A epistemologia do amor
“Epistemoloque?” é o título de um ótimo artigo de Valeria Gianella sobre epistemologia para não filósofos. Trata-se de um esforço para apresentar essa estranha palavra a um público mais amplo e justificar sua importância cada vez maior nos dias de hoje. Se o conceito pudesse ser desempacotado, por mim ficaria assim:
Vamos parar e refletir um pouco sobre como estamos construindo conhecimento no mundo, não só pela ciência, mas também por meio de todas as outras formas de se conhecer. Refletir não só sobre o como, mas sobre o porquê e, especialmente, para quê. Vamos trazer todas as nossas questões sobre o conhecimento para a mesa.
Mas, qual seria o propósito disso? Paul, se você estivesse vivo, acredito que você responderia a essa pergunta de modo bem diferente do que alguns de seus colegas. Pra você, imagino que o propósito da epistemologia e, no limite, do próprio conhecimento humano seria não o progresso tecnocientífico, mas o amor.
Você se preocupava com a coexistência pacífica e horizontal entre as “formas de vida”, isto é, os diferentes modos de se construir conhecimento. Mais tarde, passou a acreditar na necessária e irrepreensível colaboração entre saberes e culturas. Este era o seu modo de priorizar a convivência amorosa entre a ciência e outras formas de conhecer. Entretanto, não se trata do amor banal, que prende e repreende, e sim do oposto disso.
Num dos artigos que encontrei sobre você, da Cristina Machado, lia-se “Feyerabend: l’enfant terrible da filosofia da ciência”. Estou só começando a estudar francês, mas consegui entender bem: você despertou a ira de muita gente! Alguns o denominaram de “o pior inimigo da ciência”, sem compreenderem direito que você não atacava a ciência em si, mas sim a sua pretensão imperialista e sua metodologia supostamente uniforme e linear. É como você disse: “as ideologias são maravilhosas quando operadas na companhia de outras ideologias. Elas tornam-se aborrecidas e dogmáticas quando seus méritos conduzem à remoção de seus adversários”.
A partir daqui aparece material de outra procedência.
-- pv_equiv track=rewrite | github.com/qcstyrogit-main/erp_ai_assistant | erp_ai_assistant/api/prompt_builder.py | _detect_user_tier
-- ===== SOURCE A (Python) =====
-- def _detect_user_tier(roles: list[str]) -> str:
--     """Detect user tier for adaptive communication."""
--     role_set = set(roles)
--     if "System Manager" in role_set:
--         return "system_manager"
--     manager_roles = {r for r in role_set if "Manager" in r}
--     if manager_roles:
--         return "manager"
--     return "operator"
-- ===== SOURCE B (Python) =====
-- _TIER_NAMES = ("operator", "manager", "system_manager")
--
--
-- def _role_rank(r: str) -> int:
--     if r == "System Manager":
--         return 2
--     if "Manager" in r:
--         return 1
--     return 0
--
--
-- def _detect_user_tier(roles: list[str]) -> str:
--     """Detect user tier for adaptive communication."""
--     return _TIER_NAMES[max(map(_role_rank, roles), default=0)]
-- ===== Notes on version B (the rewrite author's own statement) =====
-- stated objective: alternative
-- what changed: Recasts the branch-and-set logic arithmetically: each role is scored 0/1/2 by a rank function, the maximum rank is reduced over the list, and the tier name is read from a table indexed by that maximum.
import Mathlib
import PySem

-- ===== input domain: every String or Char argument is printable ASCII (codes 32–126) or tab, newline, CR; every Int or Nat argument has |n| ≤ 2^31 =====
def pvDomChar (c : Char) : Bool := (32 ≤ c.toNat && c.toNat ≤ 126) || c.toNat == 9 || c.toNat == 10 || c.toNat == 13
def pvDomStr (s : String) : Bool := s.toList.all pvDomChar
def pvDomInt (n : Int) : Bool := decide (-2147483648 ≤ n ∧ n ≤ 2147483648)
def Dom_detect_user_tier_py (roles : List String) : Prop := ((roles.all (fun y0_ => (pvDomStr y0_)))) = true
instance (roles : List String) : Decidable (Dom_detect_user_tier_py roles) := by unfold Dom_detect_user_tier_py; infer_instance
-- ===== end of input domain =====

-- B recasts A's set/branch logic as a max-reduction of 0/1/2 role ranks read off a name table (alternative decomposition, same cost).


-- ===== PORT A =====
-- Literal port of A: build the role set, test "System Manager" membership,
-- then filter for roles containing "Manager" and test non-emptiness.
def detect_user_tier_py (roles : List String) : String :=
  let role_set : PySem.Set String := PySem.Set.ofList roles
  if PySem.Set.contains role_set "System Manager" then "system_manager"
  else
    let manager_roles : PySem.Set String := role_set.filter (fun r => PySem.Str.isIn "Manager" r)
    if manager_roles ≠ ([] : List String) then "manager" else "operator"

-- ===== PORT B =====
-- B: score each role 0/1/2, take the max (default 0), look the name up in a table.
def pvTierNames : List String := ["operator", "manager", "system_manager"]

def pvRoleRank (r : String) : Nat :=
  if r = "System Manager" then 2
  else if PySem.Str.isIn "Manager" r then 1
  else 0

def detect_user_tier_py_alt (roles : List String) : String :=
  pvTierNames.getD ((roles.map pvRoleRank).foldl max 0) ""

-- ===== PRECONDITION & SPEC =====
def Spec_detect_user_tier_py (roles : List String) (out : String) : Prop := out = detect_user_tier_py_alt roles
instance (roles : List String) (out : String) : Decidable (Spec_detect_user_tier_py roles out) := by unfold Spec_detect_user_tier_py; infer_instance

-- ===== CLAIM (what is proved, stated in full; the proofs are below) =====
def Claim_equal_detect_user_tier_py : Prop := ∀ (roles : List String), Dom_detect_user_tier_py roles → Spec_detect_user_tier_py roles (detect_user_tier_py roles)

-- ===== LEMMAS AND PROOFS =====
lemma fold_max_rank (p : String → Bool) (s : String) (hp : p s = true)
    (roles : List String) (b : Nat) :
    (roles.map (fun r => if r = s then 2 else if p r then 1 else 0)).foldl max b =
      max b (if s ∈ roles then 2 else if roles.any p then 1 else 0) := by
  induction roles generalizing b with
  | nil => simp
  | cons r rest ih =>
    simp only [List.map_cons, List.foldl_cons, List.mem_cons, List.any_cons, ih]
    by_cases hpr : p r = true <;> by_cases hany : rest.any p = true <;>
      by_cases h : r = s <;> by_cases hm : s ∈ rest <;>
        simp_all <;> split_ifs <;> simp_all

lemma fold_rank_char (roles : List String) (b : Nat) :
    (roles.map pvRoleRank).foldl max b =
      max b (if "System Manager" ∈ roles then 2
             else if roles.any (fun r => PySem.Str.isIn "Manager" r) then 1 else 0) := by
  have h := fold_max_rank (fun r => PySem.Str.isIn "Manager" r) "System Manager"
    (by decide) roles b
  simpa [pvRoleRank] using h

lemma filter_ofList_ne_nil (roles : List String) (f : String → Bool) :
    ((PySem.Set.ofList roles).filter f ≠ ([] : List String)) ↔ roles.any f = true := by
  rw [ne_eq, List.filter_eq_nil_iff]
  simp only [not_forall, List.any_eq_true]
  constructor
  · rintro ⟨x, hx, hf⟩
    exact ⟨x, (PySem.Set.mem_ofList _ _).1 hx, by simpa using hf⟩
  · rintro ⟨x, hx, hf⟩
    exact ⟨x, (PySem.Set.mem_ofList _ _).2 hx, by simpa using hf⟩

-- ===== VERDICT (by name: the statement is the Claim_ definition above) =====
theorem detect_user_tier_py_spec : Claim_equal_detect_user_tier_py := by
  intro roles _
  unfold Spec_detect_user_tier_py detect_user_tier_py detect_user_tier_py_alt
  rw [fold_rank_char]
  simp only [Nat.zero_max]
  by_cases h : "System Manager" ∈ roles
  · simp [PySem.Set.contains, h, pvTierNames]
  · simp only [PySem.Set.contains]
    rw [if_neg (by simpa using h), if_neg h]
    by_cases hany : roles.any (fun r => PySem.Str.isIn "Manager" r) = true
    · rw [if_pos hany, if_pos ((filter_ofList_ne_nil _ _).2 hany)]; rfl
    · rw [if_neg hany, if_neg (fun hne => hany ((filter_ofList_ne_nil _ _).1 hne))]; rfl
-- pv_equiv track=rewrite | github.com/yukinoxita/decrypt_it | rot.py | rot5
-- ===== SOURCE A (Python) =====
-- def rot5(s):
--     ans = ''
--     for i in s:
--         if not i.isdigit():
--             ans += i
--             continue
--         check = ord(i)
--         check += 5
--         if check > ord('9'):
--             check -= 10
--         ans += chr(check)
--     return ans
-- ===== SOURCE B (Python) =====
-- def rot5(s):
--     table = str.maketrans('0123456789', '5678901234')
--     return s.translate(table)
-- ===== Notes on version B (the rewrite author's own statement) =====
-- stated objective: idiomatic
-- what changed: Replaces the explicit character loop with isdigit test and ord/chr arithmetic plus string concatenation by a precomputed ROT5 translation table applied with a single str.translate call.
import Mathlib
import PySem

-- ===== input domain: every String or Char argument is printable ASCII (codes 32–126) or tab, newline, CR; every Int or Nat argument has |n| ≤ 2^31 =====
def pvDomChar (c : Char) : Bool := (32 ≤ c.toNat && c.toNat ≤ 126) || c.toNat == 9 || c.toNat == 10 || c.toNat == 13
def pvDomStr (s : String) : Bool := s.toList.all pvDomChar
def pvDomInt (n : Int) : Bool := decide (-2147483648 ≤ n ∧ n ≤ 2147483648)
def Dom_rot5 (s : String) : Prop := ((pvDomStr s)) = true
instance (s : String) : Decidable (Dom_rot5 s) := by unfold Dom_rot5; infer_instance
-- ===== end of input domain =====

-- B replaces the explicit per-character arithmetic loop by a precomputed ROT5
-- translation table applied in one pass (idiomatic str.translate).

-- ===== PORT A =====
def rot5 (s : String) : String :=
  s.toList.foldl (fun ans i =>
    if ¬ (PySem.Chars.isdigit i) then ans ++ String.ofList [i]
    else
      let check := i.toNat
      let check := check + 5
      let check := if check > ('9').toNat then check - 10 else check
      ans ++ String.ofList [Char.ofNat check]) ""

-- ===== PORT B =====
-- str.maketrans('0123456789','5678901234') as an association list
def rot5Table : List (Char × Char) :=
  [('0','5'),('1','6'),('2','7'),('3','8'),('4','9'),
   ('5','0'),('6','1'),('7','2'),('8','3'),('9','4')]

-- s.translate(table): map each char through the table, absent chars unchanged
def rot5_alt (s : String) : String :=
  String.ofList (s.toList.map (fun c => ((rot5Table.lookup c).getD c)))

-- ===== PRECONDITION & SPEC =====
def Spec_rot5 (s : String) (out : String) : Prop := out = rot5_alt s
instance (s : String) (out : String) : Decidable (Spec_rot5 s out) := by unfold Spec_rot5; infer_instance

-- ===== CLAIM (what is proved, stated in full; the proofs are below) =====
def Claim_equal_rot5 : Prop := ∀ (s : String), Dom_rot5 s → Spec_rot5 s (rot5 s)

-- ===== LEMMAS AND PROOFS =====

-- On any domain character, A's loop body appends exactly B's table image of that character.
theorem rot5_char (c : Char) (h : pvDomChar c = true) :
    (if ¬ (PySem.Chars.isdigit c) then String.ofList [c]
     else String.ofList [Char.ofNat (if c.toNat + 5 > ('9').toNat then c.toNat + 5 - 10 else c.toNat + 5)])
    = String.ofList [(rot5Table.lookup c).getD c] := by
  have hc : Char.ofNat c.toNat = c := Char.ofNat_toNat c
  have hb : 32 ≤ c.toNat ∧ c.toNat ≤ 126 ∨ c.toNat = 9 ∨ c.toNat = 10 ∨ c.toNat = 13 := by
    simp [pvDomChar] at h; omega
  rw [← hc]
  rcases hb with ⟨h1, h2⟩ | h1 | h1 | h1
  · interval_cases h3 : c.toNat <;> decide
  all_goals rw [h1]; decide

theorem rot5_loop (l : List Char) (ans : String) (h : l.all pvDomChar = true) :
    l.foldl (fun ans i =>
      if ¬ (PySem.Chars.isdigit i) then ans ++ String.ofList [i]
      else
        let check := i.toNat
        let check := check + 5
        let check := if check > ('9').toNat then check - 10 else check
        ans ++ String.ofList [Char.ofNat check]) ans
    = ans ++ String.ofList (l.map (fun c => ((rot5Table.lookup c).getD c))) := by
  induction l generalizing ans with
  | nil => simp
  | cons c t ih =>
    simp only [List.all_cons, Bool.and_eq_true] at h
    have hstep := rot5_char c h.1
    simp only [List.foldl_cons, List.map_cons]
    rw [ih _ h.2]
    by_cases hd : PySem.Chars.isdigit c <;>
      simp [hd] at hstep ⊢ <;> rw [hstep] <;>
      simp [String.append_assoc, ← String.ofList_append]

-- ===== VERDICT (by name: the statement is the Claim_ definition above) =====
theorem rot5_spec : Claim_equal_rot5 := by
  intro s hdom
  unfold Spec_rot5 rot5 rot5_alt
  rw [rot5_loop _ _ hdom]
  simp
def Spec_false_negatives (cluster_labels : List Int) (gt : List Int) (out : Int) : Prop := out = false_negatives_alt cluster_labels gt
instance (cluster_labels : List Int) (gt : List Int) (out : Int) : Decidable (Spec_false_negatives cluster_labels gt out) := by unfold Spec_false_negatives; infer_instance

-- ===== CLAIM (what is proved, stated in full; the proofs are below) =====
def Claim_equal_false_negatives : Prop := ∀ (cluster_labels : List Int) (gt : List Int), Dom_false_negatives cluster_labels gt → Pre_false_negatives cluster_labels gt → Spec_false_negatives cluster_labels gt (false_negatives cluster_labels gt)
-- ===== LEMMAS AND PROOFS =====

-- proof-only abbreviations
def pvE (gt : List Int) : List (Int × Int) :=
  (List.range gt.length).map (fun i => ((gt.getD i 0 : Int), (i : Int)))
def pvYs (P : List (Int × Int)) (k : Int) : List Int :=
  (P.filter (fun p => p.1 == k)).map (fun p => p.2)
def pvProd {α : Type} (v : List α) : List (α × α) :=
  v.flatMap (fun a => v.map (fun b => (a, b)))

theorem pvFoldlAddMap {α : Type} (f : α → Int) (l : List α) (a : Int) :
    l.foldl (fun s x => s + f x) a = a + (l.map f).sum := by
  induction l generalizing a with
  | nil => simp
  | cons x xs ih => simp [List.foldl_cons, ih]; ring

theorem pvFoldlIfCount {α : Type} (p : α → Prop) [DecidablePred p] (l : List α) (a : Int) :
    l.foldl (fun n x => if p x then n + 1 else n) a = a + (l.countP (fun x => decide (p x)) : Int) := by
  induction l generalizing a with
  | nil => simp
  | cons x xs ih =>
    by_cases hx : p x <;> simp [List.foldl_cons, hx, ih] <;> ring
Em meados da década de 70, você proferiu a perigosa afirmação de que “a ciência é uma religião”. Valeria Gianella, a esse respeito, escreveu que
“a partir dos princípios de (pretendida) objetividade, neutralidade e exatidão, a ciência se declarou o único saber válido, desqualificando qualquer outro através dos rótulos de superstição ou de magia. Constituiu-se como fundamento poderoso do sistema socioeconômico capitalista e tornou-se a base certa e incontestável para sustentar o processo de manipulação/exploração da natureza, com base na visão mecanicista dela (natureza) e na separação entre esta e o ser humano”.
Logo, rotular saberes como superstição ou magia e tentar coibir a sua manifestação é um tipo de postura autoritária que não ficou restrita à religião — infelizmente, o padrão dogmático se repete. O sufocamento de outras formas de se construir conhecimento já poderia ser, por si só, razão suficiente para denunciarmos e nos opormos ao salto alto da ciência, mas você, Paul, apontou-nos outro motivo.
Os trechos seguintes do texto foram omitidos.